Sunday, December 25, 2005

Down the Shoreline

I found myself on the wrong bus one cold rainy day last April. It was headed for a place I detest, a place I have now been to three times in my life, a place with a boardwalk that stretches alongside a sandy shoreline where you can buy salt water taffy and where people walk around in a happy trance from the chiming din of slot machines. Sitting on this bus, I was surrounded on three sides by old ladies in lime-green pantsuits and hairless geezers who believed themselves to be clones of Donald Trump but who were really just sad old tenants on fixed incomes blowing their monthly expendable cash on dreams of glitzy wealth and sexual potency. It occurred to me as the bus roared down the shore highway that I myself might become one of these characters, and not in the far-away future after another long slide down the razor blade of years and outrageous fortunes, but immediately, right here on this trip, that somehow when the bus arrived at the casino gates, I would find myself transmogrified into another hairless geezer clutching a tight roll of twenties and patting the girls on their fannies as I ride the escalator up into the clamorous halls of desperation and longing. But when I finally did descend from the bus and ran to the men’s room to check my hairline in the mirror, I was relieved to find it was intact and that I was still my former self, a discovery that left me with a feeling of joyous liberation, as if my life were beginning anew.

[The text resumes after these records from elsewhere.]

-- ===== LEMMAS AND PROOFS =====

-- toList of each string literal of the ports, evaluated once (rfl is slow on String literals).
theorem pvT_w : (".weight" : String).toList = ['.','w','e','i','g','h','t'] := by rfl
theorem pvT_d : (".default" : String).toList = ['.','d','e','f','a','u','l','t'] := by rfl
theorem pvT_la : (".lora_A" : String).toList = ['.','l','o','r','a','_','A'] := by rfl
theorem pvT_lb : (".lora_B" : String).toList = ['.','l','o','r','a','_','B'] := by rfl
theorem pvT_law : (".lora_A.weight" : String).toList = ['.','l','o','r','a','_','A','.','w','e','i','g','h','t'] := by rfl
theorem pvT_lbw : (".lora_B.weight" : String).toList = ['.','l','o','r','a','_','B','.','w','e','i','g','h','t'] := by rfl
theorem pvT_lad : (".lora_A.default" : String).toList = ['.','l','o','r','a','_','A','.','d','e','f','a','u','l','t'] := by rfl
theorem pvT_lbd : (".lora_B.default" : String).toList = ['.','l','o','r','a','_','B','.','d','e','f','a','u','l','t'] := by rfl
theorem pvT_ladw : (".lora_A.default.weight" : String).toList = ['.','l','o','r','a','_','A','.','d','e','f','a','u','l','t','.','w','e','i','g','h','t'] := by rfl
theorem pvT_lbdw : (".lora_B.default.weight" : String).toList = ['.','l','o','r','a','_','B','.','d','e','f','a','u','l','t','.','w','e','i','g','h','t'] := by rfl

-- b is a suffix of a ++ b, so if a ++ b is a suffix of l then so is b.
theorem pv_suffix_of_append_suffix {a b l : List Char} (h : (a ++ b) <:+ l) : b <:+ l :=
  (List.suffix_append a b).trans h

-- With b a suffix of l, peeling b: a ++ b <:+ l ↔ a <:+ the part before b.
theorem pv_append_suffix_iff {a b l : List Char} (hb : b <:+ l) :
    ((a ++ b) <:+ l ↔ a <:+ l.take (l.length - b.length)) := by
  obtain ⟨t, ht⟩ := hb
  have hlen : l.length - b.length = t.length := by
    rw [← ht]; simp
  have htake : l.take t.length = t := by
    rw [← ht]; simp
  rw [hlen, htake]
  constructor
  · rintro ⟨u, hu⟩
    refine ⟨u, ?_⟩
    have : (u ++ a) ++ b = t ++ b := by simpa [List.append_assoc] using hu.trans ht.symm
    exact List.append_cancel_right this
  · rintro ⟨u, hu⟩
    exact ⟨u, by rw [← ht, ← hu]; simp [List.append_assoc]⟩

-- Two suffixes of the same list are nested (shorter into longer).
theorem pv_suffix_of_suffix_length_le {p q l : List Char}
    (hp : p <:+ l) (hq : q <:+ l) (h : p.length ≤ q.length) : p <:+ q := by
  rw [← List.reverse_prefix] at hp hq ⊢
  exact List.prefix_of_prefix_length_le hp hq (by simpa using h)

-- Str.slice s [: -k] at list level, and its numeral instances.
theorem pv_slice_str (s : String) (k : Nat) (hk : 0 < k) :
    (PySem.Str.slice s none (some (-(k : Int)))).toList = s.toList.take (s.toList.length - k) := by
  rw [PySem.Str.toList_slice, PySem.Chars.slice_eq_listSlice,
      PySem.List.slice_to_neg_natCast _ _ hk]

theorem pv_slice7 (s : String) :
    (PySem.Str.slice s none (some (-7))).toList = s.toList.take (s.toList.length - 7) := by
  rw [show ((-7 : Int)) = -((7 : Nat) : Int) from by norm_num, pv_slice_str s 7 (by norm_num)]

theorem pv_slice8 (s : String) :
    (PySem.Str.slice s none (some (-8))).toList = s.toList.take (s.toList.length - 8) := by
  rw [show ((-8 : Int)) = -((8 : Nat) : Int) from by norm_num, pv_slice_str s 8 (by norm_num)]

theorem pv_slice14 (s : String) :
    (PySem.Str.slice s none (some (-14))).toList = s.toList.take (s.toList.length - 14) := by
  rw [show ((-14 : Int)) = -((14 : Nat) : Int) from by norm_num, pv_slice_str s 14 (by norm_num)]

theorem pv_slice22 (s : String) :
    (PySem.Str.slice s none (some (-22))).toList = s.toList.take (s.toList.length - 22) := by
  rw [show ((-22 : Int)) = -((22 : Nat) : Int) from by norm_num, pv_slice_str s 22 (by norm_num)]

Suddenly I saw the whole place in a new light, and started to enjoy myself. For the entire rest of that day, I drank in the sounds and sights of schmaltzy commercialism and reveled in throwing my money away at the tables. I ate a huge steak dinner at the VIP buffet, with all the trimmings, and considered myself the equal of the richest man in town. I hired a rolling chair and glided gently along the length of the boardwalk behind a plastic film that protected me from the rain, and gorged myself on salt water taffy. Later, on the bus back home, I flirted with the girl sitting next to me, a mere child of seventy-six who was dressed in a particularly refreshing shade of green, and felt a faint stirring, a residual memory in the tissues inside my shorts. When I got home I fixed myself a little toddy to extend the day’s exotic sensations and to make up for the dinner that I would not be able to afford until the first of the month, then I put my teeth in the little cup by the bathroom sink, and hit the mattress.